Дорога домой занимала у нее двадцать минут. Ночь была звездной и ясной, Нелл с удовольствием шла пешком. Если б только Вернон мог идти рядом!
Она тихонько открыла дом своим ключом. Хозяйка всегда ложилась спать рано. В прихожей на подносе лежал оранжевый конверт.
Она все поняла..
Она сказала себе, что это неправда, что это не может быть правдой, что он всего лишь ранен — конечно, он всего лишь ранен... Но она уже знала, что это не так.
Ей вспомнилась фраза из письма, которое она получила сегодня утром:
«Нелл, сокровище мое, я не верю в то, что меня убьют, но если бы это случилось — какая разница? Нам было дано так много!»
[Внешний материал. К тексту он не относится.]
-- pv_equiv track=rewrite | github.com/Adnan525/challenges_v2 | hr_collections_counter/main.py | get_shoe_money
-- ===== SOURCE A (Python) =====
-- from collections import Counter
--
-- def get_shoe_money(x: int,
--                    sizes: list[int],
--                    n: int,
--                    prices: list[tuple[int, int]]) -> int:
--
--     stock = Counter(sizes)
--     total_money = 0
--
--     for shoe_size, price in prices:
--         if stock.get(shoe_size, 0) > 0:
--             total_money += price
--             stock[shoe_size] -= 1
--
--     return total_money
-- ===== SOURCE B (Python) =====
-- from collections import Counter
--
-- def get_shoe_money(x: int,
--                    sizes: list[int],
--                    n: int,
--                    prices: list[tuple[int, int]]) -> int:
--     # Group the requested prices by shoe size (arrival order preserved),
--     # then for each size sell the first stock[size] requests.
--     groups = {}
--     for size, price in prices:
--         groups.setdefault(size, []).append(price)
--     stock = Counter(sizes)
--     return sum(sum(ps[:stock[s]]) for s, ps in groups.items())
-- ===== Notes on version B (the rewrite author's own statement) =====
-- stated objective: alternative
-- what changed: B replaces A's single decrementing-counter pass with a grouping pass (size -> ordered list of requested prices) followed by summing the first stock[size] prices of each group.
import Mathlib
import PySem

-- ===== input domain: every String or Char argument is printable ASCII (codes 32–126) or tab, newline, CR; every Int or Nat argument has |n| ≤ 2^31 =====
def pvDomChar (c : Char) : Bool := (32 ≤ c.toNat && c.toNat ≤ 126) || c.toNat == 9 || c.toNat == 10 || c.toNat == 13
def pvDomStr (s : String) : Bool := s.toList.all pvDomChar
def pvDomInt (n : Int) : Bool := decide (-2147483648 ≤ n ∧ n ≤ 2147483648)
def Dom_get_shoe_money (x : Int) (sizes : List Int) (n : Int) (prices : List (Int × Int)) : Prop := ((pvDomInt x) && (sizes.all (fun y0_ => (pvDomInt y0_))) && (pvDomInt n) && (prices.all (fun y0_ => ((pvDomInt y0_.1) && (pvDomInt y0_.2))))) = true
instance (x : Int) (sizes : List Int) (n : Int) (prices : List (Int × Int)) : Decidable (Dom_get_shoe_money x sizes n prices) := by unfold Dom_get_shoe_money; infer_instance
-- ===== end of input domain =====

-- B regroups A's single decrementing-counter pass into group-prices-by-size then
-- sum the first stock[size] prices per group (objective: alternative decomposition).

-- ===== PORT A =====
-- loop body of A: state = (stock, total_money)
def pvStepA (st : PySem.Dict Int Int × Int) (pr : Int × Int) : PySem.Dict Int Int × Int :=
  if st.1.getD pr.1 0 > 0 then (st.1.insert pr.1 (st.1.getD pr.1 0 - 1), st.2 + pr.2) else st

def get_shoe_money (x : Int) (sizes : List Int) (n : Int) (prices : List (Int × Int)) : Int :=
  (prices.foldl pvStepA (PySem.Dict.counter sizes, 0)).2

-- ===== PORT B =====
def get_shoe_money_alt (x : Int) (sizes : List Int) (n : Int) (prices : List (Int × Int)) : Int :=
  let groups := prices.foldl (fun d pr => d.modify pr.1 [] (fun ps => ps ++ [pr.2])) PySem.Dict.empty
  let stock := PySem.Dict.counter sizes
  -- ps[:stock[s]] = take: exact, Counter values are ≥ 0
  groups.items.foldl (fun acc pr => acc + (pr.2.take (stock.getD pr.1 0).toNat).sum) 0

-- ===== PRECONDITION & SPEC =====
def Spec_get_shoe_money (x : Int) (sizes : List Int) (n : Int) (prices : List (Int × Int)) (out : Int) : Prop := out = get_shoe_money_alt x sizes n prices
instance (x : Int) (sizes : List Int) (n : Int) (prices : List (Int × Int)) (out : Int) : Decidable (Spec_get_shoe_money x sizes n prices out) := by unfold Spec_get_shoe_money; infer_instance

-- ===== CLAIM (what is proved, stated in full; the proofs are below) =====
def Claim_equal_get_shoe_money : Prop := ∀ (x : Int) (sizes : List Int) (n : Int) (prices : List (Int × Int)), Dom_get_shoe_money x sizes n prices → Spec_get_shoe_money x sizes n prices (get_shoe_money x sizes n prices)

-- ===== LEMMAS AND PROOFS =====

-- prices requested for shoe size k, in order
def pvGrp (k : Int) (l : List (Int × Int)) : List Int :=
  (l.filter (fun p => p.1 == k)).map (·.2)

-- canonical value: over the distinct sizes, sum of the first (f k) prices of each group
def pvCanon (l : List (Int × Int)) (f : Int → Int) : Int :=
  ((PySem.Set.ofList (l.map (·.1))).map (fun k => ((pvGrp k l).take (f k).toNat).sum)).sum

theorem pv_foldl_add_sum {α : Type} (l : List α) (g : α → Int) (a : Int) :
    l.foldl (fun acc x => acc + g x) a = a + (l.map g).sum := by
  induction l generalizing a with
  | nil => simp
  | cons h t ih => simp [List.foldl_cons, ih, add_assoc]

theorem pv_grp_append (k s p : Int) (l : List (Int × Int)) :
    pvGrp k (l ++ [(s, p)]) = pvGrp k l ++ (if s = k then [p] else []) := by
  simp only [pvGrp, List.filter_append, List.map_append, List.filter_cons, List.filter_nil]
  by_cases h : s = k
  · simp [h]
  · simp [h]

theorem pv_take_append_singleton (n : Nat) (xs : List Int) (p : Int) :
    (xs ++ [p]).take n = xs.take n ++ (if xs.length < n then [p] else []) := by
  rw [List.take_append]
  congr 1
  rcases lt_or_ge xs.length n with h | h
  · rw [if_pos h]
    exact List.take_of_length_le (by simp; omega)
  · rw [if_neg (not_lt.mpr h), Nat.sub_eq_zero_of_le h, List.take_zero]

-- stock invariant of A's loop
theorem pv_stock_inv (l : List (Int × Int)) (d : PySem.Dict Int Int) (t : Int)
    (hd : ∀ k, 0 ≤ d.getD k 0) (k : Int) :
    ((l.foldl pvStepA (d, t)).1).getD k 0 = max (d.getD k 0 - (pvGrp k l).length) 0 := by
  induction l using List.reverseRecOn generalizing k with
  | nil => simp [pvGrp, max_eq_left (hd k)]
  | append_singleton l a ih =>
    obtain ⟨s, p⟩ := a
    rw [List.foldl_append, List.foldl_cons, List.foldl_nil]
    simp only [pvStepA]
    by_cases hpos : ((l.foldl pvStepA (d, t)).1).getD s 0 > 0
    · simp only [if_pos hpos, PySem.Dict.getD_insert]
      have hs := ih s
      by_cases hk : k = s
      · subst hk
        rw [if_pos rfl, hs, pv_grp_append]
        rw [hs] at hpos
        have h1 : 0 < d.getD k 0 - ((pvGrp k l).length : Int) :=
          (lt_max_iff.mp hpos).resolve_right (lt_irrefl 0)
        simp only [List.length_append]
        rw [max_eq_left (by omega), max_eq_left (by simp; omega)]
        simp
        omega
      · rw [if_neg hk, ih k, pv_grp_append]
        simp [Ne.symm hk]
    · simp only [if_neg hpos]
      have hs := ih s
      by_cases hk : k = s
      · subst hk
        rw [hs, pv_grp_append]
        rw [hs] at hpos
        have h1 : d.getD k 0 - ((pvGrp k l).length : Int) ≤ 0 := by
          by_contra hc
          exact hpos (lt_max_iff.mpr (Or.inl (by omega)))
        simp only [List.length_append]
        rw [max_eq_right (by omega), max_eq_right (by simp; omega)]
      · rw [ih k, pv_grp_append]
        simp [Ne.symm hk]

-- replacing the value at one member of a Nodup list adds its delta to the sum
theorem pv_sum_update (K : List Int) (f : Int → Int) (s δ : Int)
    (hnd : K.Nodup) (hs : s ∈ K) :
    (K.map (fun k => f k + (if s = k then δ else 0))).sum = (K.map f).sum + δ := by
  induction K with
  | nil => cases hs
  | cons h t ih =>
    rcases List.mem_cons.mp hs with rfl | hmem
    · have hnot : ∀ k ∈ t, ¬ (s = k) := by
        intro k hk he; exact (List.nodup_cons.mp hnd).1 (he ▸ hk)
      simp only [List.map_cons, List.sum_cons]
      have : (t.map (fun k => f k + (if s = k then δ else 0))).sum = (t.map f).sum := by
        congr 1
        exact List.map_congr_left (fun k hk => by simp [hnot k hk])
      rw [this]
      simp only [if_true]
      ring
    · have hne : ¬ (s = h) := fun he => (List.nodup_cons.mp hnd).1 (he ▸ hmem)
      simp only [List.map_cons, List.sum_cons, if_neg hne]
      rw [ih (List.nodup_cons.mp hnd).2 hmem]; ring

-- main invariant: A's running total equals the canonical group-then-take value
theorem pv_loop_eq_canon (l : List (Int × Int)) (d : PySem.Dict Int Int) (t : Int)
    (hd : ∀ k, 0 ≤ d.getD k 0) :
    (l.foldl pvStepA (d, t)).2 = t + pvCanon l (fun k => d.getD k 0) := by
  induction l using List.reverseRecOn with
  | nil => simp [pvCanon, PySem.Set.ofList]
  | append_singleton l a ih =>
    obtain ⟨s, p⟩ := a
    rw [List.foldl_append, List.foldl_cons, List.foldl_nil]
    simp only [pvStepA]
    have hstock := pv_stock_inv l d t hd s
    have hset : PySem.Set.ofList ((l ++ [(s, p)]).map (·.1))
        = PySem.Set.add (PySem.Set.ofList (l.map (·.1))) s := by
      rw [List.map_append]; exact PySem.Set.ofList_append_singleton _ _
    by_cases hpos : ((l.foldl pvStepA (d, t)).1).getD s 0 > 0
    · -- price taken: d s > |group s l|
      have hgt : (pvGrp s l).length < (d.getD s 0).toNat := by
        rw [hstock] at hpos; omega
      rw [if_pos hpos]
      simp only [ih]
      unfold pvCanon
      rw [hset]
      by_cases hmem : s ∈ PySem.Set.ofList (l.map (·.1))
      · rw [PySem.Set.add_of_mem hmem]
        have : ∀ k ∈ PySem.Set.ofList (l.map (·.1)),
            ((pvGrp k (l ++ [(s, p)])).take (d.getD k 0).toNat).sum
            = ((pvGrp k l).take (d.getD k 0).toNat).sum + (if s = k then p else 0) := by
          intro k _
          rw [pv_grp_append]
          by_cases hk : s = k
          · subst hk
            rw [if_pos rfl, pv_take_append_singleton _ _ _, if_pos hgt]
            simp
          · simp [hk]
        rw [List.map_congr_left this,
          pv_sum_update _ _ s p (PySem.Set.nodup_ofList _) hmem]
        ring
      · rw [PySem.Set.add_of_not_mem hmem, List.map_append, List.sum_append]
        have hgrp0 : pvGrp s l = [] := by
          simp only [pvGrp, List.map_eq_nil_iff, List.filter_eq_nil_iff]
          intro p hp hb
          exact hmem ((PySem.Set.mem_ofList _ _).mpr (List.mem_map.mpr ⟨p, hp, by simpa using hb⟩))
        have : ∀ k ∈ PySem.Set.ofList (l.map (·.1)),
            ((pvGrp k (l ++ [(s, p)])).take (d.getD k 0).toNat).sum
            = ((pvGrp k l).take (d.getD k 0).toNat).sum := by
          intro k hk
          rw [pv_grp_append]
          have : ¬ (s = k) := fun he => hmem (he ▸ hk)
          simp [this]
        rw [List.map_congr_left this]
        rw [hgrp0] at hgt
        simp only [List.length_nil] at hgt
        simp only [List.map_cons, List.map_nil, List.sum_cons, List.sum_nil]
        rw [pv_grp_append, if_pos rfl, hgrp0]
        simp only [List.nil_append]
        rw [List.take_of_length_le (by simp only [List.length_cons, List.length_nil]; omega)]
        simp; ring
    · -- price not taken: d s ≤ |group s l|
      have hle : (d.getD s 0).toNat ≤ (pvGrp s l).length := by
        rw [hstock] at hpos
        have := hd s; omega
      rw [if_neg hpos]
      rw [ih]
      unfold pvCanon
      rw [hset]
      have hsame : ∀ k ∈ PySem.Set.add (PySem.Set.ofList (l.map (·.1))) s,
          ((pvGrp k (l ++ [(s, p)])).take (d.getD k 0).toNat).sum
          = ((pvGrp k l).take (d.getD k 0).toNat).sum := by
        intro k _
        rw [pv_grp_append]
        by_cases hk : s = k
        · subst hk
          rw [if_pos rfl, pv_take_append_singleton _ _ _, if_neg (by omega)]
          simp
        · simp [hk]
      rw [List.map_congr_left hsame]
      by_cases hmem : s ∈ PySem.Set.ofList (l.map (·.1))
      · rw [PySem.Set.add_of_mem hmem]
      · rw [PySem.Set.add_of_not_mem hmem, List.map_append, List.sum_append]
        have hgrp0 : pvGrp s l = [] := by
          simp only [pvGrp, List.map_eq_nil_iff, List.filter_eq_nil_iff]
          intro p hp hb
          exact hmem ((PySem.Set.mem_ofList _ _).mpr (List.mem_map.mpr ⟨p, hp, by simpa using hb⟩))
        rw [hgrp0] at hle
        simp only [List.length_nil, Nat.le_zero] at hle
        simp [hgrp0, hle]

-- B computes the canonical value with f = Counter(sizes)
theorem pv_alt_eq_canon (x : Int) (sizes : List Int) (n : Int) (prices : List (Int × Int)) :
    get_shoe_money_alt x sizes n prices
      = pvCanon prices (fun k => (sizes.count k : Int)) := by
  unfold get_shoe_money_alt
  simp only
  rw [pv_foldl_add_sum]
  have hnd : (prices.foldl (fun d pr => d.modify pr.1 [] (fun ps => ps ++ [pr.2]))
      PySem.Dict.empty).keys.Nodup := by
    exact PySem.Dict.nodup_keys_foldl_modify_key prices (·.1) [] (fun _ pr ps => ps ++ [pr.2])
      PySem.Dict.empty (by simp [PySem.Dict.keys_empty])
  rw [PySem.Dict.items_eq_map_keys _ hnd []]
  have hkeys : (prices.foldl (fun d pr => d.modify pr.1 [] (fun ps => ps ++ [pr.2]))
      PySem.Dict.empty).keys = PySem.Set.ofList (prices.map (·.1)) := by
    rw [PySem.Dict.keys_foldl_modify_key prices (·.1) [] (fun _ pr ps => ps ++ [pr.2])
      PySem.Dict.empty]
    simp [PySem.Dict.keys_empty, PySem.Set.update_nil_left]
  rw [hkeys, List.map_map]
  unfold pvCanon
  simp only [Int.zero_add]
  congr 1
  apply List.map_congr_left
  intro k _
  simp only [Function.comp]
  rw [PySem.Dict.getD_foldl_modify_append, PySem.Dict.getD_counter]
  simp [pvGrp, PySem.Dict.getD_empty]

-- ===== VERDICT (by name: the statement is the Claim_ definition above) =====
theorem get_shoe_money_spec : Claim_equal_get_shoe_money := by
  intro x sizes n prices _
  unfold Spec_get_shoe_money
  rw [pv_alt_eq_canon]
  unfold get_shoe_money
  rw [pv_loop_eq_canon prices (PySem.Dict.counter sizes) 0
    (fun k => by rw [PySem.Dict.getD_counter]; exact Int.natCast_nonneg _)]
  simp only [Int.zero_add]
  congr 1
  funext k
  rw [PySem.Dict.getD_counter]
Он никогда не писал так раньше... Значит, он знал заранее, он предчувствовал. Так бывает с тонко чувствующими людьми.
Она стояла замерев, сжимая в руке телеграмму. Вернон — ее возлюбленный, ее муж... Она стояла еще долго...
Наконец вскрыла конверт и прочла телеграмму, в которой говорилось, что, к великому прискорбию, лейтенант Вернон Дейер убит в бою.
Глава 3
1Заупокойная служба по Вернону Дейеру проходила в старой церкви деревни Абботсфорд. Его отца в свое время отпевали там же. Двум последним Дейерам не суждено было лежать в фамильном склепе. Один остался в Южной Африке, другой — во Франции.
В памяти Нелл этот день оказался словно заслоненным монументальной фигурой миссис Левинн, затмевавшей собой все остальное. Сама Нелл вынуждена была кусать губы, чтобы не забиться в истерике от смеха — так нелепо было все происходящее, так не вязалось с Верноном.
Ее мать тоже присутствовала, элегантная и чужая; дядя Сидней был одет в черный костюм и с трудом удерживался от того, чтобы не звенеть монетками в кармане и сохранять траурное выражение лица. Мира Дейер, в густой вуали, безостановочно рыдала. Но царила над всем происходящим миссис Левинн. После службы она тоже пришла в гостиницу, очевидно, относя себя к членам семьи.